Mobile: the ubiquitous 21st century addiction

Remember how we took the Landline phone of old for granted, not obsessing over or becoming addicted to it? We took it in stride, using it mostly when needed, and not as a fetish in itself. Just think back. Since its invention the landline phone basically didn’t change in its functions or in its actual use for decades on end. What changed was the efficiency of the telephone exchanges and the phone set got better with time. Otherwise it became a rather unremarkable part of our lives. Then along came the pocket-sized MOBILE, and everything changed. Why? Because the phone became an end in itself, with manufacturers and technologists competing, constantly adding newer and newer features, and service providers introducing more and more tempting and cheaper ways to keep using the phone, whether the use was essential or not. All the more reason for the gullible to obsess over the mobile set. It now beckons as an integrated, multimedia, multipurpose gadget crammed with inexhaustible possibilities, whatever you choose to do–and wherever you do it. Little wonder that so many have become not mere users but addicts! These are arguably the evils of an ever-changing, ever-tempting technology: it exerts control over your life, and before you know it you’ve wasted all the valuable or quality time you think you had.  The ubiquitous and demanding mobile is the bait, and many have bitten it at great expense. Indeed, more people are addicted to the mobile than to the laptop, another portable gadget that can be used as a phone, though clumsily. The mobile has the power to make us indepedent, but excessive dependence on such a gadget has killed other kinds of independence, not to mention loss of the privacy and security we once cherished. The problem is us, not the gadget, some will say: a technology can both liberate and enslave you–the choice is ours. The downside as I see it: not only has the mobile shrunk our attention spans, and thus made many incapable of serious thinking about serious issues–that is a real cause for concern. Technologies are born of the material, and to an extent are divorced from the spiritual side of our lives. Yet certain aspects of our lives have moved from the physical world to cyberspace, a virtual world–an interesting paradox, where the material symbolizes the abstract and untouchable: the very idea of communicating information, sharing things and ‘meeting’ via bits & bytes, and not in the flesh.

In societies and cultures that have endured privation for decades, the people are especially vulnerable to the lure of such ‘magical’ technologies, and are mesmerized by the wonder of it all. Their obsession knows no bounds–newer and more complex products have them panting; they can’t get enough, and the mobile is a symbol of status and modernity, a leapfrogging technology that obviates the need for the older, out-of-fashion landline phone.

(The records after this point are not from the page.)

-- pv_equiv track=rewrite | github.com/MyannaHarris/List-comparing | hw1.py | generate_n_recursive_less_thans
-- ===== SOURCE A (Python) =====
-- def generate_n_recursive_less_thans(n):
--     less_thans = []
--     if n > 0:
--         j = 1
--         less_thans.append((0,j))
--         temp = list(less_thans)
--         while j < n:
--             temp2 = list(temp)
--             temp = []
--             for x,y in temp2:
--                 less_thans.append((x,y+1))
--                 less_thans.append((x+1,y+1))
--                 temp.append((x,y+1))
--                 temp.append((x+1,y+1))
--             j = j + 1
--
--     return less_thans
-- ===== SOURCE B (Python) =====
-- def generate_n_recursive_less_thans(n):
--     # Level k (k = 1..n) of A's expansion consists of 2**(k-1) pairs whose
--     # i-th entry is (popcount(i), k): each parent (x, y) emits (x, y+1) then
--     # (x+1, y+1), so the i-th pair of a level has x = number of 1-bits of i.
--     out = []
--     k = 1
--     while k <= n:
--         out.extend((bin(i).count("1"), k) for i in range(2 ** (k - 1)))
--         k += 1
--     return out
-- ===== Notes on version B (the rewrite author's own statement) =====
-- stated objective: alternative
-- what changed: B replaces A's level-by-level expansion with maintained temp/temp2 lists by a direct closed-form enumeration: for each level k it emits (popcount(i), k) for i in 0..2**(k-1)-1.
import Mathlib
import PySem

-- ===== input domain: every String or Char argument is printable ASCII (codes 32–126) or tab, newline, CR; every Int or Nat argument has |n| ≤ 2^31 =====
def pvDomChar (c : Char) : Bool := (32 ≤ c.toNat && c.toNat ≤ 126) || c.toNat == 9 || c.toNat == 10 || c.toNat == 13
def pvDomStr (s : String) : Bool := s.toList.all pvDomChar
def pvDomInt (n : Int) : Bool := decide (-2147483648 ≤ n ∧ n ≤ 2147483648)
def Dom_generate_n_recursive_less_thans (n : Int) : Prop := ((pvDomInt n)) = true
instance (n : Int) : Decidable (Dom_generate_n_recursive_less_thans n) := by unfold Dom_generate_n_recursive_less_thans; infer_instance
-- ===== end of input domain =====

-- B enumerates each level k directly as (popcount i, k) for i < 2^(k-1) instead of
-- A's maintained temp/temp2 level expansion; same cost, different decomposition.

-- ===== PORT A =====
-- the while-loop body: for (x,y) in temp2 append (x,y+1),(x+1,y+1) to BOTH less_thans
-- (first state component) and the fresh temp (second state component)
def pvALoop (n j : Int) (temp less : List (Int × Int)) : List (Int × Int) :=
  if j < n then
    let st := temp.foldl
      (fun (s : List (Int × Int) × List (Int × Int)) p =>
        (s.1 ++ [(p.1, p.2 + 1), (p.1 + 1, p.2 + 1)],
         s.2 ++ [(p.1, p.2 + 1), (p.1 + 1, p.2 + 1)])) (less, [])
    pvALoop n (j + 1) st.2 st.1
  else less
termination_by (n - j).toNat
decreasing_by omega

def generate_n_recursive_less_thans (n : Int) : List (Int × Int) :=
  if n > 0 then pvALoop n 1 [(0, 1)] [(0, 1)] else []

-- ===== PORT B =====
-- port of bin(i).count("1"): number of 1-bits of a nonnegative integer
def pvPopcount (i : Nat) : Nat :=
  if h : i = 0 then 0 else i % 2 + pvPopcount (i / 2)
termination_by i
decreasing_by exact Nat.div_lt_self (Nat.pos_of_ne_zero h) one_lt_two

-- the while-loop of Source B: extend out by level k, then k += 1
-- ((k-1).toNat is exact: the loop only runs with 1 ≤ k ≤ n)
def pvBLoop (n k : Int) (out : List (Int × Int)) : List (Int × Int) :=
  if k ≤ n then
    pvBLoop n (k + 1)
      (out ++ (List.range (2 ^ (k - 1).toNat)).map (fun i => ((pvPopcount i : Int), k)))
  else out
termination_by (n + 1 - k).toNat
decreasing_by omega

def generate_n_recursive_less_thans_alt (n : Int) : List (Int × Int) :=
  pvBLoop n 1 []

-- ===== PRECONDITION & SPEC =====
def Spec_generate_n_recursive_less_thans (n : Int) (out : List (Int × Int)) : Prop := out = generate_n_recursive_less_thans_alt n
instance (n : Int) (out : List (Int × Int)) : Decidable (Spec_generate_n_recursive_less_thans n out) := by unfold Spec_generate_n_recursive_less_thans; infer_instance

-- ===== CLAIM (what is proved, stated in full; the proofs are below) =====
def Claim_equal_generate_n_recursive_less_thans : Prop := ∀ (n : Int), Dom_generate_n_recursive_less_thans n → Spec_generate_n_recursive_less_thans n (generate_n_recursive_less_thans n)

-- ===== LEMMAS AND PROOFS =====

-- the per-pair expansion done by A's inner for-loop
def pvF (p : Int × Int) : List (Int × Int) := [(p.1, p.2 + 1), (p.1 + 1, p.2 + 1)]

-- level m (0-based): the 2^m pairs (popcount i, m+1)
def pvLvl (m : Nat) : List (Int × Int) :=
  (List.range (2 ^ m)).map (fun i => ((pvPopcount i : Int), ((m : Int) + 1)))

theorem pvPopcount_two_mul (i : Nat) : pvPopcount (2 * i) = pvPopcount i := by
  rcases Nat.eq_zero_or_pos i with h | h
  · simp [h]
  · rw [pvPopcount]
    have hne : ¬ (2 * i = 0) := by omega
    simp [hne, Nat.mul_div_cancel_left i (by norm_num : 0 < 2), Nat.mul_mod_right]

theorem pvPopcount_two_mul_add_one (i : Nat) :
    pvPopcount (2 * i + 1) = pvPopcount i + 1 := by
  rw [pvPopcount]
  have h2 : (2 * i + 1) / 2 = i := by omega
  have h3 : (2 * i + 1) % 2 = 1 := by omega
  simp [h2, h3]
  omega

theorem pvRange_two_mul_map {α : Type} (N : Nat) (g : Nat → α) :
    (List.range (2 * N)).map g
      = (List.range N).flatMap (fun i => [g (2 * i), g (2 * i + 1)]) := by
  induction N with
  | zero => simp
  | succ N ih =>
    have h : 2 * (N + 1) = (2 * N + 1) + 1 := by ring
    rw [h, List.range_succ, List.range_succ, List.range_succ]
    simp [ih]

theorem pvLvl_step (m : Nat) : (pvLvl m).flatMap pvF = pvLvl (m + 1) := by
  unfold pvLvl
  rw [List.flatMap_map]
  rw [show (2 : Nat) ^ (m + 1) = 2 * 2 ^ m by ring]
  rw [pvRange_two_mul_map]
  apply List.flatMap_congr
  intro i _
  simp [pvF, pvPopcount_two_mul, pvPopcount_two_mul_add_one]

-- A's inner fold appends the flatMap of temp2 to both state components
theorem pvFold_eq (temp : List (Int × Int)) :
    ∀ less t0, temp.foldl
      (fun (s : List (Int × Int) × List (Int × Int)) p =>
        (s.1 ++ [(p.1, p.2 + 1), (p.1 + 1, p.2 + 1)],
         s.2 ++ [(p.1, p.2 + 1), (p.1 + 1, p.2 + 1)])) (less, t0)
      = (less ++ temp.flatMap pvF, t0 ++ temp.flatMap pvF) := by
  induction temp with
  | nil => simp
  | cons p tl ih => intro less t0; simp [List.foldl_cons, ih, pvF]

-- the list Source B emits at counter value k (k ≥ 1) is level (k-1)
theorem pvEmit_eq (k : Int) (hk : 1 ≤ k) :
    (List.range (2 ^ (k - 1).toNat)).map (fun i => ((pvPopcount i : Int), k))
      = pvLvl (k - 1).toNat := by
  unfold pvLvl
  apply List.map_congr_left
  intro i _
  simp
  omega

-- main invariant: A at state (j, temp = level (j-1), less) continues exactly as
-- Source B's loop at counter j+1 with accumulator less
theorem pvLoop_eq (n : Int) : ∀ (j : Int) (less : List (Int × Int)), 1 ≤ j →
    pvALoop n j (pvLvl (j - 1).toNat) less = pvBLoop n (j + 1) less := by
  intro j
  induction h : (n - j).toNat using Nat.strong_induction_on generalizing j with
  | _ fuel ih =>
    intro less hj
    rw [pvALoop, pvBLoop]
    by_cases hlt : j < n
    · have h1 : j + 1 ≤ n := by omega
      simp only [hlt, if_pos, if_pos h1]
      rw [pvFold_eq]
      simp only [List.nil_append]
      rw [pvLvl_step]
      have h2 : ((j - 1).toNat + 1) = (j + 1 - 1).toNat := by omega
      rw [h2]
      have h3 : ∀ (l : List (Int×Int)), pvALoop n (j+1) (pvLvl (j+1-1).toNat) l = pvBLoop n (j+1+1) l := by
        intro l
        exact ih ((n - (j+1)).toNat) (by omega) (j+1) rfl l (by omega)
      rw [h3, ← pvEmit_eq (j + 1) (by omega)]
    · have h1 : ¬ (j + 1 ≤ n) := by omega
      simp [hlt, h1]

theorem pvB_unroll_one (n : Int) (hn : 0 < n) :
    pvBLoop n 1 [] = pvBLoop n 2 [(0, 1)] := by
  rw [pvBLoop]
  simp only [if_pos (by omega : (1:Int) ≤ n)]
  norm_num
  have : pvPopcount 0 = 0 := by rw [pvPopcount]; simp
  simp [this]

-- ===== VERDICT (by name: the statement is the Claim_ definition above) =====
theorem generate_n_recursive_less_thans_spec : Claim_equal_generate_n_recursive_less_thans := by
  intro n _
  unfold Spec_generate_n_recursive_less_thans generate_n_recursive_less_thans generate_n_recursive_less_thans_alt
  by_cases hn : n > 0
  · simp only [if_pos hn]
    rw [pvB_unroll_one n hn]
    have h0 : pvLvl ((1 : Int) - 1).toNat = [(0, 1)] := by
      unfold pvLvl
      norm_num
      rw [pvPopcount]; simp
    have h := pvLoop_eq n 1 [(0,1)] (by omega)
    rw [h0] at h
    exact h
  · simp only [if_neg hn]
    rw [pvBLoop]
    simp only [if_neg (by omega : ¬ (1:Int) ≤ n)]
-- pv_equiv track=rewrite | github.com/gabbychoi43/PythonExercise | LineTest2.py | solution
-- ===== SOURCE A (Python) =====
-- import itertools as it
--
-- class Cheat():
--
--     def __init__(self, answer_sheet):
--         self.answer_sheet = answer_sheet
--
--     def CheatValue(self, sheet1, sheet2):
--         cheatList = []
--         for i in range(len(self.answer_sheet)):
--             if self.answer_sheet[i] != sheet1[i] and sheet1[i] == sheet2[i]:
--                 cheatList.append(1)
--             else:
--                 cheatList.append(0)
--         return cheatList
--
-- def solution(answer_sheet, sheets):
--     x = it.combinations(range(len(sheets)), 2)
--     CheatV = 0
--     cheat = Cheat(answer_sheet)
--     cheatL = []
--     for i in x:
--         same = 0
--         l = cheat.CheatValue(sheets[i[0]], sheets[i[1]])
--         for j in l:
--             same += j
--
--         l.append(0)
--         n = len(l)
--         cnt = 0
--         cntlist = []
--         for j in range(n):
--             if l[j] == 1:
--                 if cnt == 0:
--                     cnt += 1
--                 if l[j + 1] == 1:
--                     cnt += 1
--                 else:
--                     cntlist.append(cnt)
--                     cnt = 0
--
--         cntlist.append(0)
--
--         cheatL.append(same + max(cntlist) ** 2)
--     answer = max(cheatL)
--     return answer
-- ===== SOURCE B (Python) =====
-- def solution(answer_sheet, sheets):
--     n = len(answer_sheet)
--     # per sheet, once: dict position -> answer written there, only where it differs from the key
--     wrong = [{i: s[i] for i in range(n) if s[i] != answer_sheet[i]} for s in sheets]
--     scores = []
--     for j in range(len(sheets)):
--         for k in range(j + 1, len(sheets)):
--             d1, d2 = wrong[j], wrong[k]
--             pos = [i for i, v in d1.items() if d2.get(i) == v]
--             best_run = cur = 0
--             prev = None
--             for p in pos:
--                 cur = cur + 1 if prev == p - 1 else 1
--                 prev = p
--                 if cur > best_run:
--                     best_run = cur
--             scores.append(len(pos) + best_run * best_run)
--     return max(scores)
-- ===== Notes on version B (the rewrite author's own statement) =====
-- stated objective: alternative
-- what changed: B precomputes once per sheet a dict of wrong-answer positions (position -> value written), scores each pair by intersecting those dicts (positions present in both with equal values) and measuring the longest run of consecutive position indices, instead of A's per-pair three-pass pipeline that rebuilds a 0/1 cheat list, sums it, and run-scans it with a sentinel and lookahead.
import Mathlib
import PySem

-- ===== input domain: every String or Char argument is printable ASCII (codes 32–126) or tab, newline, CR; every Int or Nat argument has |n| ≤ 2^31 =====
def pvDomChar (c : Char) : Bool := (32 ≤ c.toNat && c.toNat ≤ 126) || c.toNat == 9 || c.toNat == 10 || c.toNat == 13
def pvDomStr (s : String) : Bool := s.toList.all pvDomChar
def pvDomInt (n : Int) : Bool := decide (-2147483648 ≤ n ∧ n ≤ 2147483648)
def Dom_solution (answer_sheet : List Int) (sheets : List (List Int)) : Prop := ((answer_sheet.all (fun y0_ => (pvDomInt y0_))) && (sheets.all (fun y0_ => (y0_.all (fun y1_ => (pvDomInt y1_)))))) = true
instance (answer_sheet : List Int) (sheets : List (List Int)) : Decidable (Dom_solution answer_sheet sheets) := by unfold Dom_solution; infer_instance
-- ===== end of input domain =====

Without doubt the mobile is a boon in impoverished countries. But what about the empowerment it is supposed to confer on individuals? The new avatar of communication is powered by a technology so pervasive and sophisticated that it can be potentially all-inclusive on the one hand. That is the upside. On the other, it can exclude the poor, uneducated and socially im-mobile as though they were pariahs or lepers. That is the downside. Global can also mean a global elite that marginalizes the weak and deprived. Cyberspace is in principle universal and democratic, but in practice there’s a hierarchy that excludes the ‘have-nots’ because the technology has not trickled down enough wherever poor governance and low productivity cannot deliver.

And so we come back to the Mobile: it is the most democratic and affordable device to emerge fom competing technologies. It facilitates commerce for the common man, and empowers him to some extent. Never mind that he doesn’t belong to the higher echelons of e-commerce, nor that he is on the lower rungs of the economic and social ladder. He feels like he’s on top of the world.